### Description of the task:
Among the records below, find the lines with the word "this" and copy them.

Stored data
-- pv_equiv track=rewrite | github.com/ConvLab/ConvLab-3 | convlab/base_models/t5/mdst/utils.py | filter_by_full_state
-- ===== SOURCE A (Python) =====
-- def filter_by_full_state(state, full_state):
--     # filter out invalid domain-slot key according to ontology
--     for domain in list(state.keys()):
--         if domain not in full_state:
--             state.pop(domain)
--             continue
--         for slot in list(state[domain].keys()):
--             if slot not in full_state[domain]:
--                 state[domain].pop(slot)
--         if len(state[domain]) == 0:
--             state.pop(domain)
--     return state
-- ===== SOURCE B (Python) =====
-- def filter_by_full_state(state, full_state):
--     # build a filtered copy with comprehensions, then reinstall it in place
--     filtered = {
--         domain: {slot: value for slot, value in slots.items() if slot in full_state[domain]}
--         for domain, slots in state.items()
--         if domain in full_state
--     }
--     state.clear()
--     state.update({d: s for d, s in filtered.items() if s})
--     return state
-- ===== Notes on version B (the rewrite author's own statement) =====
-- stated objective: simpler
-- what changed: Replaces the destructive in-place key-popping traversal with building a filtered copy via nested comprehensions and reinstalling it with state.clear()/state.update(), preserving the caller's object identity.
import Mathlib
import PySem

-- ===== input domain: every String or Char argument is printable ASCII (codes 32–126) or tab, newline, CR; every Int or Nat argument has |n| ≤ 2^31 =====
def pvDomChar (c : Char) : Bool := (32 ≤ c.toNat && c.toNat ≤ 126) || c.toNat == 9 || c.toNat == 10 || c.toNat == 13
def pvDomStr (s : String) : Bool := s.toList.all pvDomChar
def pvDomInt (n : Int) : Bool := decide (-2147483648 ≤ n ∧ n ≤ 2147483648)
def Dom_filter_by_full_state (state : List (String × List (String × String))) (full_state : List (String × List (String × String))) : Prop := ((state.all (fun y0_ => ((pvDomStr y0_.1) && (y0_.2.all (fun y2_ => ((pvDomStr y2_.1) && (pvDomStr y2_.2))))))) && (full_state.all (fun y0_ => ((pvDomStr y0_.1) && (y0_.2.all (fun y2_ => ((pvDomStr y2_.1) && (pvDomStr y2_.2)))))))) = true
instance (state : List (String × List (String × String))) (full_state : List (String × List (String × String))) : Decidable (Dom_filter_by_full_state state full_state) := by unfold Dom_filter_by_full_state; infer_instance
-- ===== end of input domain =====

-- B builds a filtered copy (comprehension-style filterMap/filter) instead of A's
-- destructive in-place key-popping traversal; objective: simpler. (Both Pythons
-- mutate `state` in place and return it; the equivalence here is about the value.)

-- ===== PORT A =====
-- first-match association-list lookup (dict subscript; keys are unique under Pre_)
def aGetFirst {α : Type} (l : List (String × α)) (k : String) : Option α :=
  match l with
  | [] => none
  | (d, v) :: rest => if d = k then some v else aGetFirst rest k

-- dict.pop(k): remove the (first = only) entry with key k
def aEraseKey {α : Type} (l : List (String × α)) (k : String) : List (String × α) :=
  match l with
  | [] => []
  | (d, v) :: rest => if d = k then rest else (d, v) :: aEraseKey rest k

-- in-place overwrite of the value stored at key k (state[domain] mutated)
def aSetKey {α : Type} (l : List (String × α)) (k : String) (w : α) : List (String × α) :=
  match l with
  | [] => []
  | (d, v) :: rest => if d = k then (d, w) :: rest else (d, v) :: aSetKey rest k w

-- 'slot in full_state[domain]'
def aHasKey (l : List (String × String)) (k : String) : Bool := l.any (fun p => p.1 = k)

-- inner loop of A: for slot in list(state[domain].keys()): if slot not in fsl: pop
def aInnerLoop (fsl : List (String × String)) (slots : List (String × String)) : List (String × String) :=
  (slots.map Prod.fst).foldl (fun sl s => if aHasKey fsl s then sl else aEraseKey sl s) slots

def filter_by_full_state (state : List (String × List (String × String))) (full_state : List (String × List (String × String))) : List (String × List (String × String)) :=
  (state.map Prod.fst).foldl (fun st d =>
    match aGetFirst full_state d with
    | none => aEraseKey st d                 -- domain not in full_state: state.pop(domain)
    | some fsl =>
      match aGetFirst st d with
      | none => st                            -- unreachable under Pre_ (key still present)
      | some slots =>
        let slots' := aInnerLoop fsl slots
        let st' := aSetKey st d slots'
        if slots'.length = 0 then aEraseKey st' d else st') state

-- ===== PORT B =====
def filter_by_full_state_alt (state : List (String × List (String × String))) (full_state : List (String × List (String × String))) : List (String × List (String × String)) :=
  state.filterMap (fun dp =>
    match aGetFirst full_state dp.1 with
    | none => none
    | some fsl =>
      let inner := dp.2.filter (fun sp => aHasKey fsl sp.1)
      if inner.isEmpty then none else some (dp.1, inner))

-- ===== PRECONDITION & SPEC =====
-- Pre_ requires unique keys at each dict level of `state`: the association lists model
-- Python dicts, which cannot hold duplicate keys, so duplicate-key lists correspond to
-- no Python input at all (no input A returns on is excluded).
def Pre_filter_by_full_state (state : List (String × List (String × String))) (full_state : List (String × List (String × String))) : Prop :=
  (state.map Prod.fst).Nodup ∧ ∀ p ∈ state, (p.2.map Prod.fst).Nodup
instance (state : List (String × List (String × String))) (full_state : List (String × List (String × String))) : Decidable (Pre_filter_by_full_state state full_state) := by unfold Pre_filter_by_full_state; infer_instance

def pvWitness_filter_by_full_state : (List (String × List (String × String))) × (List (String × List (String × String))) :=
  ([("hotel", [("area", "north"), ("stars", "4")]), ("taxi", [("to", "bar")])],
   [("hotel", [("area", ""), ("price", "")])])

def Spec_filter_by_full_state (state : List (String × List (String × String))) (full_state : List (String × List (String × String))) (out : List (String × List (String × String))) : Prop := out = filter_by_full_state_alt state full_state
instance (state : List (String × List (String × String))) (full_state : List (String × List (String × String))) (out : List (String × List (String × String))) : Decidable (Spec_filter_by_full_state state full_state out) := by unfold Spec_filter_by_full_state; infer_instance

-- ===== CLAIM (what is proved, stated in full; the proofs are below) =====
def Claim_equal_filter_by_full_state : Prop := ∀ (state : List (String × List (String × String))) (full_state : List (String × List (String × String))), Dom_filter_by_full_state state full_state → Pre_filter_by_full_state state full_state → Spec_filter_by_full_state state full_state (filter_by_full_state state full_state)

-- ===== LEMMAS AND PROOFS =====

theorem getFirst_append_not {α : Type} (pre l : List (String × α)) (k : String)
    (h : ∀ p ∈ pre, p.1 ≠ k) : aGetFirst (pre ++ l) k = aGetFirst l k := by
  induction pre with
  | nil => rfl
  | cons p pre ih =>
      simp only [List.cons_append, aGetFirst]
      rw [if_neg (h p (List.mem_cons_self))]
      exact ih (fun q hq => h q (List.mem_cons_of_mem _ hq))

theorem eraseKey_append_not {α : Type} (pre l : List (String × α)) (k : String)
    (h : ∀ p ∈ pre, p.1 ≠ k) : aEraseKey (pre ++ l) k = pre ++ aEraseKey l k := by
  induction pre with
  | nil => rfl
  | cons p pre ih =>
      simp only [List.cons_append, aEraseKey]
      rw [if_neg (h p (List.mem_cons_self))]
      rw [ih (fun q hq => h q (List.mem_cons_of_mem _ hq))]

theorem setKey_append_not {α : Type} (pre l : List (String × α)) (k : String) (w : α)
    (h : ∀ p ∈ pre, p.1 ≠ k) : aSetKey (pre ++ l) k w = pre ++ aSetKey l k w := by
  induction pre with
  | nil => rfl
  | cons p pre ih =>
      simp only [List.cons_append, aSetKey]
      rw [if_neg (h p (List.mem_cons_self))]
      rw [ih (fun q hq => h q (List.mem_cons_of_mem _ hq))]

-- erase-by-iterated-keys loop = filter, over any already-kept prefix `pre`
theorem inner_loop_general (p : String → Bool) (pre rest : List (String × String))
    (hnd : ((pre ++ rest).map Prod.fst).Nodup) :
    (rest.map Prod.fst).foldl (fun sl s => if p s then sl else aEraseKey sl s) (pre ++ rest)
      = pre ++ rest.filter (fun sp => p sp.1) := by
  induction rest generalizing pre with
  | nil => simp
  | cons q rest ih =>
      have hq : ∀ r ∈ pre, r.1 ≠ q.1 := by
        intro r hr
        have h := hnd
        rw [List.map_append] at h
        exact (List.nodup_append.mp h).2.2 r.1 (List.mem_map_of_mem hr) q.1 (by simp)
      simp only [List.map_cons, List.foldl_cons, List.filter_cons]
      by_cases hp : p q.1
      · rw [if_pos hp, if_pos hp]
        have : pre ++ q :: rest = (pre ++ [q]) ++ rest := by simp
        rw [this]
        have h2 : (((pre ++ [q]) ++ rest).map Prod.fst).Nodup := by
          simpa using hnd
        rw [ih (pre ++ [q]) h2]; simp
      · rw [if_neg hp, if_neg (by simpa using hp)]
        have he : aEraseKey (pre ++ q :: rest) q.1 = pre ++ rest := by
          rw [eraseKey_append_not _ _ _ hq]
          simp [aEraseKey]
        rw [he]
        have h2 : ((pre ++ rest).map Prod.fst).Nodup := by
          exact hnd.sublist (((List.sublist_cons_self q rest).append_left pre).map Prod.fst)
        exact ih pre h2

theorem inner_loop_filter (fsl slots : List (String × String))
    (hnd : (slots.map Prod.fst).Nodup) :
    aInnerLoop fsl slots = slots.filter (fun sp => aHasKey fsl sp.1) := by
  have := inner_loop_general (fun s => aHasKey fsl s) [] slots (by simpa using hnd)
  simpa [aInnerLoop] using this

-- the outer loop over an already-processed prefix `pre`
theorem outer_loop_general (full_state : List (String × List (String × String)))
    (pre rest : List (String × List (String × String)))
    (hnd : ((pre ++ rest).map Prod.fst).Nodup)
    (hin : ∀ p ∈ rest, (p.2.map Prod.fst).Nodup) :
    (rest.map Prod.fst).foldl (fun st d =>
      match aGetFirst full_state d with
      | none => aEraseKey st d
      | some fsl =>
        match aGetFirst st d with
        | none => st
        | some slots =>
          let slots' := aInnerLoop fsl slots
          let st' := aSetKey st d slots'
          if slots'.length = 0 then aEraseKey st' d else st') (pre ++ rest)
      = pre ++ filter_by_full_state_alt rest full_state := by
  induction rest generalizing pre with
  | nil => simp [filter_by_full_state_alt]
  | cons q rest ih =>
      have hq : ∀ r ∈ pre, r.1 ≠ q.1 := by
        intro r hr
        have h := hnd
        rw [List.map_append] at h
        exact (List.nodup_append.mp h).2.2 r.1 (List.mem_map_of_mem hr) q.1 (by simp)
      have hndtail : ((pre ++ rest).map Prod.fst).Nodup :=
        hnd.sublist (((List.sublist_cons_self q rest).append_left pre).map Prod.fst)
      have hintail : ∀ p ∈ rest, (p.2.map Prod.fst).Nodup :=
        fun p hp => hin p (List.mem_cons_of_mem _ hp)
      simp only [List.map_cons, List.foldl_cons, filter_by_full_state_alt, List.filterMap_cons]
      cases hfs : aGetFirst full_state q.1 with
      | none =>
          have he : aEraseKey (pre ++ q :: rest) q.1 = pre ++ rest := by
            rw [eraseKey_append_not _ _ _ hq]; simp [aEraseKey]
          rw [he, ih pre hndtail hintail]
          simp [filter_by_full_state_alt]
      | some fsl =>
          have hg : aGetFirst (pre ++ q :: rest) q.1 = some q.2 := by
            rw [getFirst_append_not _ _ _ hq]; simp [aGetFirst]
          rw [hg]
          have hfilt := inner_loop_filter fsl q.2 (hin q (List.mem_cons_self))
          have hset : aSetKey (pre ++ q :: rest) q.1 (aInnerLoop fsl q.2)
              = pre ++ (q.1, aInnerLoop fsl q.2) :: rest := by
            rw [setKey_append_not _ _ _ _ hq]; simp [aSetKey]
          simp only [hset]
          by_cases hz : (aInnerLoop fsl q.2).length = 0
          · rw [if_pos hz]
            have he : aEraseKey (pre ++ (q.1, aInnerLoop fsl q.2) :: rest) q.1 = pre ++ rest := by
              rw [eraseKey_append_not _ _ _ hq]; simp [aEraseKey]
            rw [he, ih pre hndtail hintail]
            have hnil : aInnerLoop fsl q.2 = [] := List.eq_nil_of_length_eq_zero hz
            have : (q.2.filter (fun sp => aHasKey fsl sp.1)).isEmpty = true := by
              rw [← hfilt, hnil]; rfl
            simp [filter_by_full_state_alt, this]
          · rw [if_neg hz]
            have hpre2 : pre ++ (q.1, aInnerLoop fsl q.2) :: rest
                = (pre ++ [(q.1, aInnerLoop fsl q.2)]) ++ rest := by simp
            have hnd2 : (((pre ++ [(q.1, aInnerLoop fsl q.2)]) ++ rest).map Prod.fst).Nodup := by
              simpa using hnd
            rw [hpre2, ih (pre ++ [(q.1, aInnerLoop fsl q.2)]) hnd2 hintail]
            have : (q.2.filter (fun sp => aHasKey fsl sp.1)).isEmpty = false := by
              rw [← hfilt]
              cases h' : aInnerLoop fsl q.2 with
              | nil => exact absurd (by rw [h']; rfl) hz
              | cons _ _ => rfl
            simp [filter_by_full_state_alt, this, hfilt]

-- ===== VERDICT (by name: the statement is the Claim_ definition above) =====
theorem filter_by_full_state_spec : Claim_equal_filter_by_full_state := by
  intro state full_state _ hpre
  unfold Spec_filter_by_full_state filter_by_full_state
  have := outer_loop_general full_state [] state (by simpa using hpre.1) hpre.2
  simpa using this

### Answer below:
        rw [this]
  simpa [aInnerLoop] using this
            simp [filter_by_full_state_alt, this]
            simp [filter_by_full_state_alt, this, hfilt]
  simpa using this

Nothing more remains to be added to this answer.